Wang, Shu-Chang, Wang, Xu-Dong, Teng, Xin-Nan, Xiu, Zhi-Long
Process biochemistry 2019 v.77 pp. 85-92
anticoagulant activity, chemical bonding, hydrophilicity, hydrophobicity, isomers, liquid chromatography, lysine, palmitic acid, triazoles
In this study, chemical modification of recombinant hirudin variant-2 (HV2) with palmitic acid (PAL) was proposed as an alternative approach to circumvent the limitations of PEGylation. To facilitate a sufficient contact of the hydrophilic HV2 to the hydrophobic PAL, thereby improving the reaction specificity to achieve the desired mono-PAL-HV2 with high retained bioactivity, the reaction was developed in mixed aqueous-organic solutions. Compared with HV2 conjugation with PAL-benzotriazole (PAL-BTA) in mixed aqueous-NMP solution, the conjugation of HV2 with PAL-N-hydroxysuccinimide (PAL-NHS) in mixed aqueous-DMSO solution could improve the site-specific conjugation of one PAL molecule to a particular lysine residue.

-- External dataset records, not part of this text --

-- pv_equiv track=rewrite | github.com/javier25987/fondo_new_version | funciones/cuotas.py | pagar_n_cuotas_terorero
-- ===== SOURCE A (Python) =====
-- def pagar_n_cuotas_terorero(s_c: str, n: int, s_t: str, t: str) -> str:
--     cuotas_pagas: int = s_c.count("p")
--
--     if cuotas_pagas == 50:
--         return s_c
--
--     if 50 - cuotas_pagas < n:
--         return s_c
--
--     s_c: list[str] = list(s_c)
--     s_t: list[str] = list(s_t)
--     i: int = 0
--     while n > 0:
--         if s_c[i] != "p":
--             s_c[i] = "p"
--             s_t[i] = t
--             n -= 1
--         i += 1
--
--     return "".join(s_c), "".join(s_t)
-- ===== SOURCE B (Python) =====
-- def pagar_n_cuotas_terorero(s_c: str, n: int, s_t: str, t: str) -> str:
--     pagas = s_c.count("p")
--     if pagas == 50:
--         return s_c
--     if 50 - pagas < n:
--         return s_c
--     if n <= 0:
--         return s_c, s_t
--     # Closed-form reconstruction: find k, the cutoff right after the n-th
--     # unpaid char; the whole prefix s_c[:k] becomes 'p', the rest is untouched.
--     seen = 0
--     k = 0
--     for c in s_c:
--         k += 1
--         if c != "p":
--             seen += 1
--             if seen == n:
--                 break
--     new_c = "p" * k + s_c[k:]
--     new_t = "".join([t if c != "p" else u for c, u in zip(s_c[:k], s_t[:k])] + list(s_t[k:]))
--     return new_c, new_t
-- ===== Notes on version B (the rewrite author's own statement) =====
-- stated objective: alternative
-- what changed: Instead of A's in-place list mutation inside an index-chasing while-loop, B computes one cutoff index k (just past the n-th unpaid slot) and rebuilds both outputs by slicing: the paid string is 'p'*k + s_c[k:] (no per-slot writes) and the dates string is rebuilt from zip(s_c[:k], s_t[:k]) plus the untouched tail.
-- outside the precondition, e.g. on pagar_n_cuotas_terorero('x', 60, 'y', 't'): A returns 'x', B returns 'x'
import Mathlib
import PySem

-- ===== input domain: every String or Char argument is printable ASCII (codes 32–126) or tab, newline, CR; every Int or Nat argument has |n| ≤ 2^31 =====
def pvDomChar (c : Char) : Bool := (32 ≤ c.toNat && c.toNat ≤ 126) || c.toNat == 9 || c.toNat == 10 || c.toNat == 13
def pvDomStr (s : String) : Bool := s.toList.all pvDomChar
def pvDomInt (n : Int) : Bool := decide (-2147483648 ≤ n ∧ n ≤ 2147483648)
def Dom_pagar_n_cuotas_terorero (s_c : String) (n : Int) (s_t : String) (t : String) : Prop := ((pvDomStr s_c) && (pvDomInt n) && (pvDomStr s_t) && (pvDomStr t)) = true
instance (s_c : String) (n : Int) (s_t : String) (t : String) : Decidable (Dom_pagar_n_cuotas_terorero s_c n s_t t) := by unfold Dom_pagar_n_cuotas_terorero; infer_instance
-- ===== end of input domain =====

-- B replaces A's in-place mutation loop by a closed-form reconstruction from one cutoff index
-- (prefix 'p'*k + untouched tail); equivalence is about the RETURN value on Pre_.

-- ===== PORT A =====
-- the while-loop of A: state (n, i, lc, lt); fuel bounds the iteration count (the loop either
-- stops with n ≤ 0 or hits an IndexError — 'none' from pyGet?/pySet? — which Pre_ excludes)
def pagarALoop (t : String) : Nat → Int → Int → List Char → List String → List Char × List String
  | 0, _, _, lc, lt => (lc, lt)
  | fuel+1, n, i, lc, lt =>
    if n > 0 then
      match PySem.List.pyGet? lc i with
      | none => (lc, lt)                     -- IndexError in Python: outside Pre_
      | some c =>
        if c ≠ 'p' then
          match PySem.List.pySet? lt i t with
          | none => (PySem.List.pySetD lc i 'p', lt)   -- IndexError on s_t[i]=t: outside Pre_
          | some lt' => pagarALoop t fuel (n-1) (i+1) (PySem.List.pySetD lc i 'p') lt'
        else pagarALoop t fuel n (i+1) lc lt
    else (lc, lt)

def pagar_n_cuotas_terorero (s_c : String) (n : Int) (s_t : String) (t : String) : String × String :=
  let cuotas_pagas : Int := PySem.Str.count s_c "p"
  if cuotas_pagas = 50 then (s_c, s_t)       -- Python returns the bare string s_c here: outside Pre_
  else if 50 - cuotas_pagas < n then (s_c, s_t)   -- bare string again: outside Pre_
  else
    let lc := s_c.toList
    let lt := s_t.toList.map (fun c => String.ofList [c])
    let r := pagarALoop t (lc.length + 1) n 0 lc lt
    (String.ofList r.1, PySem.Str.join "" r.2)

-- ===== PORT B =====
-- the 'for c in s_c' scan that finds the cutoff k (index just past the n-th non-'p' char;
-- len(s_c) if the loop falls through, which Pre_ excludes for the main path)
def pagarFindK : List Char → Int → Nat
  | [], _ => 0
  | c :: cs, n => if c ≠ 'p' then (if n = 1 then 1 else pagarFindK cs (n-1) + 1) else pagarFindK cs n + 1

def pagar_n_cuotas_terorero_alt (s_c : String) (n : Int) (s_t : String) (t : String) : String × String :=
  let pagas : Int := PySem.Str.count s_c "p"
  if pagas = 50 then (s_c, s_t)              -- Python returns the bare string s_c here: outside Pre_
  else if 50 - pagas < n then (s_c, s_t)     -- bare string again: outside Pre_
  else if n ≤ 0 then (s_c, s_t)
  else
    let k := pagarFindK s_c.toList n
    -- "p" * k + s_c[k:]  (string concatenation done on the char-list side, exact)
    let new_c := List.replicate k 'p' ++ PySem.List.slice s_c.toList (some (k : Int)) none
    -- "".join([t if c != "p" else u for c, u in zip(s_c[:k], s_t[:k])] + list(s_t[k:]))
    let new_t := PySem.Str.join ""
      (((PySem.List.slice s_c.toList none (some (k : Int))).zip
          ((PySem.List.slice s_t.toList none (some (k : Int))).map (fun c => String.ofList [c]))).map
        (fun p => if p.1 ≠ 'p' then t else p.2)
       ++ (PySem.List.slice s_t.toList (some (k : Int)) none).map (fun c => String.ofList [c]))
    (String.ofList new_c, new_t)

-- ===== PRECONDITION & SPEC =====
-- Pre_ excludes (a) the two guard branches, where A returns a bare str instead of the declared
-- (str, str) tuple, and (b) n > 0 with fewer than n non-'p' slots indexable in both strings,
-- where A's while-loop raises IndexError.
def Pre_pagar_n_cuotas_terorero (s_c : String) (n : Int) (s_t : String) (t : String) : Prop :=
  (PySem.Str.count s_c "p" : Int) ≠ 50 ∧ n ≤ 50 - (PySem.Str.count s_c "p" : Int) ∧
  (n ≤ 0 ∨ n ≤ ((s_c.toList.take s_t.toList.length).countP (fun c => c != 'p') : Int))
instance (s_c : String) (n : Int) (s_t : String) (t : String) : Decidable (Pre_pagar_n_cuotas_terorero s_c n s_t t) := by unfold Pre_pagar_n_cuotas_terorero; infer_instance

def pvWitness_pagar_n_cuotas_terorero : String × Int × String × String := ("xpx", 2, "ab?", "T")

def Spec_pagar_n_cuotas_terorero (s_c : String) (n : Int) (s_t : String) (t : String) (out : String × String) : Prop := out = pagar_n_cuotas_terorero_alt s_c n s_t t
instance (s_c : String) (n : Int) (s_t : String) (t : String) (out : String × String) : Decidable (Spec_pagar_n_cuotas_terorero s_c n s_t t out) := by unfold Spec_pagar_n_cuotas_terorero; infer_instance

-- ===== CLAIM (what is proved, stated in full; the proofs are below) =====
def Claim_equal_pagar_n_cuotas_terorero : Prop := ∀ (s_c : String) (n : Int) (s_t : String) (t : String), Dom_pagar_n_cuotas_terorero s_c n s_t t → Pre_pagar_n_cuotas_terorero s_c n s_t t → Spec_pagar_n_cuotas_terorero s_c n s_t t (pagar_n_cuotas_terorero s_c n s_t t)

-- ===== LEMMAS AND PROOFS =====

-- abstract description of A's loop on the remaining suffix
def pagarGo (t : String) : List Char → List String → Int → List Char × List String
  | [], us, _ => ([], us)
  | cs, [], _ => (cs, [])
  | c :: cs, u :: us, n =>
    if n ≤ 0 then (c :: cs, u :: us)
    else if c = 'p' then
      let p := pagarGo t cs us n
      (c :: p.1, u :: p.2)
    else
      let p := pagarGo t cs us (n - 1)
      ('p' :: p.1, t :: p.2)

theorem pagarGo_of_nonpos (t : String) (cs : List Char) (us : List String) (n : Int)
    (h : n ≤ 0) : pagarGo t cs us n = (cs, us) := by
  cases cs with
  | nil => rfl
  | cons c cs => cases us with
    | nil => rfl
    | cons u us => simp [pagarGo, h]

theorem pagarALoop_eq_go (t : String) : ∀ (cs : List Char) (us : List String)
    (pc : List Char) (pu : List String) (n : Int) (fuel : Nat),
    pu.length = pc.length → cs.length < fuel →
    n ≤ ((cs.take us.length).countP (fun c => c != 'p') : Int) →
    pagarALoop t fuel n (pc.length : Int) (pc ++ cs) (pu ++ us)
      = (pc ++ (pagarGo t cs us n).1, pu ++ (pagarGo t cs us n).2) := by
  intro cs
  induction cs with
  | nil =>
    intro us pc pu n fuel hlen hfuel hcnt
    simp at hcnt
    obtain ⟨f, rfl⟩ : ∃ f, fuel = f + 1 := ⟨fuel - 1, by omega⟩
    simp [pagarALoop, show ¬ n > 0 by omega, pagarGo_of_nonpos t _ _ _ hcnt]
  | cons c cs ih =>
    intro us pc pu n fuel hlen hfuel hcnt
    obtain ⟨f, rfl⟩ : ∃ f, fuel = f + 1 := ⟨fuel - 1, by omega⟩
    by_cases hn : n ≤ 0
    · simp [pagarALoop, show ¬ n > 0 by omega, pagarGo_of_nonpos t _ _ _ hn]
    · cases us with
      | nil => simp at hcnt; omega
      | cons u us =>
        have hget : PySem.List.pyGet? (pc ++ c :: cs) (pc.length : Int) = some c := by simp
        by_cases hc : c = 'p'
        · subst hc
          have : pagarALoop t (f+1) n (pc.length : Int) (pc ++ 'p' :: cs) (pu ++ u :: us)
              = pagarALoop t f n ((pc.length : Int) + 1) (pc ++ 'p' :: cs) (pu ++ u :: us) := by
            simp [pagarALoop, show n > 0 by omega, hget]
          rw [this, show (pc ++ 'p' :: cs) = (pc ++ ['p']) ++ cs by simp,
              show (pu ++ u :: us) = (pu ++ [u]) ++ us by simp,
              show ((pc.length : Int) + 1) = (((pc ++ ['p']).length : Nat) : Int) by simp,
              ih us (pc ++ ['p']) (pu ++ [u]) n f (by simp [hlen]) (by simpa using hfuel)
                (by simpa using hcnt)]
          simp [pagarGo, show ¬ n ≤ 0 by omega]
        · have hset : PySem.List.pySet? (pu ++ u :: us) (pc.length : Int) t
              = some (pu ++ t :: us) := by
            rw [show ((pc.length : Nat) : Int) = ((pu.length : Nat) : Int) by simp [hlen]]
            rw [PySem.List.pySet?_natCast _ _ _ (by simp)]
            simp [List.set_append]
          have : pagarALoop t (f+1) n (pc.length : Int) (pc ++ c :: cs) (pu ++ u :: us)
              = pagarALoop t f (n-1) ((pc.length : Int) + 1) (pc ++ 'p' :: cs) (pu ++ t :: us) := by
            simp [pagarALoop, show n > 0 by omega, hget, hc, hset]
          rw [this, show (pc ++ 'p' :: cs) = (pc ++ ['p']) ++ cs by simp,
              show (pu ++ t :: us) = (pu ++ [t]) ++ us by simp,
              show ((pc.length : Int) + 1) = (((pc ++ ['p']).length : Nat) : Int) by simp,
              ih us (pc ++ ['p']) (pu ++ [t]) (n-1) f (by simp [hlen]) (by simpa using hfuel)
                (by simp [hc] at hcnt ⊢; omega)]
          simp [pagarGo, show ¬ n ≤ 0 by omega, hc]

-- closed form of the loop's result: with k = pagarFindK cs n, the first component is
-- 'p'^k ++ (cs after k) and the second is rebuilt from the zipped prefix plus the tail.
theorem pagarGo_closed (t : String) : ∀ (cs : List Char) (us : List String) (n : Int),
    1 ≤ n → n ≤ ((cs.take us.length).countP (fun c => c != 'p') : Int) →
    pagarGo t cs us n
      = (List.replicate (pagarFindK cs n) 'p' ++ cs.drop (pagarFindK cs n),
         ((cs.take (pagarFindK cs n)).zip (us.take (pagarFindK cs n))).map
            (fun p => if p.1 ≠ 'p' then t else p.2)
           ++ us.drop (pagarFindK cs n)) := by
  intro cs
  induction cs with
  | nil =>
    intro us n hn hcnt
    simp at hcnt; omega
  | cons c cs ih =>
    intro us n hn hcnt
    cases us with
    | nil => simp at hcnt; omega
    | cons u us =>
      by_cases hc : c = 'p'
      · subst hc
        have hcnt' : n ≤ ((cs.take us.length).countP (fun c => c != 'p') : Int) := by
          simpa using hcnt
        simp [pagarGo, pagarFindK, show ¬ n ≤ 0 by omega, ih us n hn hcnt', List.replicate_succ]
      · by_cases h1 : n = 1
        · subst h1
          simp [pagarGo, pagarFindK, hc, pagarGo_of_nonpos t cs us 0 le_rfl]
        · have hcnt' : n - 1 ≤ ((cs.take us.length).countP (fun c => c != 'p') : Int) := by
            simp [hc] at hcnt; omega
          simp [pagarGo, pagarFindK, hc, h1, show ¬ n ≤ 0 by omega,
            ih us (n-1) (by omega) hcnt', List.replicate_succ]

-- ===== VERDICT (by name: the statement is the Claim_ definition above) =====
theorem pagar_n_cuotas_terorero_spec : Claim_equal_pagar_n_cuotas_terorero := by
  intro s_c n s_t t _ hpre
  obtain ⟨h50, hle, hcnt⟩ := hpre
  have hng : ¬ (50 - (PySem.Str.count s_c "p" : Int) < n) := by omega
  simp only [Spec_pagar_n_cuotas_terorero, pagar_n_cuotas_terorero, pagar_n_cuotas_terorero_alt]
  rw [if_neg h50, if_neg hng, if_neg h50, if_neg hng]
  by_cases hn : n ≤ 0
  · rw [if_pos hn]
    have hstop : pagarALoop t (s_c.toList.length + 1) n 0 s_c.toList
        (s_t.toList.map (fun c => String.ofList [c]))
        = (s_c.toList, s_t.toList.map (fun c => String.ofList [c])) := by
      simp [pagarALoop, show ¬ n > 0 by omega]
    rw [hstop]
    simp [PySem.Str.join, Function.comp_def]
  · rw [if_neg hn]
    have hcnt' : n ≤ ((s_c.toList.take s_t.toList.length).countP (fun c => c != 'p') : Int) := by
      rcases hcnt with h | h
      · omega
      · exact h
    have hA := pagarALoop_eq_go t s_c.toList (s_t.toList.map (fun c => String.ofList [c]))
      [] [] n (s_c.toList.length + 1) rfl (by omega) (by simpa using hcnt')
    simp only [List.length_nil, Nat.cast_zero, List.nil_append] at hA
    rw [hA, pagarGo_closed t s_c.toList (s_t.toList.map (fun c => String.ofList [c])) n
      (by omega) (by simpa using hcnt')]
    rw [PySem.List.slice_from_natCast, PySem.List.slice_to_natCast, PySem.List.slice_to_natCast,
        PySem.List.slice_from_natCast]
    simp [List.map_take, List.map_drop]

Furthermore, the reaction mixture of the latter was further purified by preparative liquid chromatography. Three mono-PAL-HV2 isomers were obtained and retained 36%, 4% and 89% of the in vitro anticoagulant activity of unmodified HV2, respectively. One of the mono-PAL-HV2 isomers, namely, mono-PAL-HV2-3, was isolated with the highest selectivity and exhibited the highest in vitro anticoagulant bioactivity. Modification site analysis of mono-PAL-HV2-3 revealed that a single PAL molecule was conjugated at Lys27 of HV2. This study presented a successful PAL modification in which site-specific reaction was improved to achieve the desired mono-PAL-HV2 with highly retained bioactivity in mixed aqueous-organic solutions.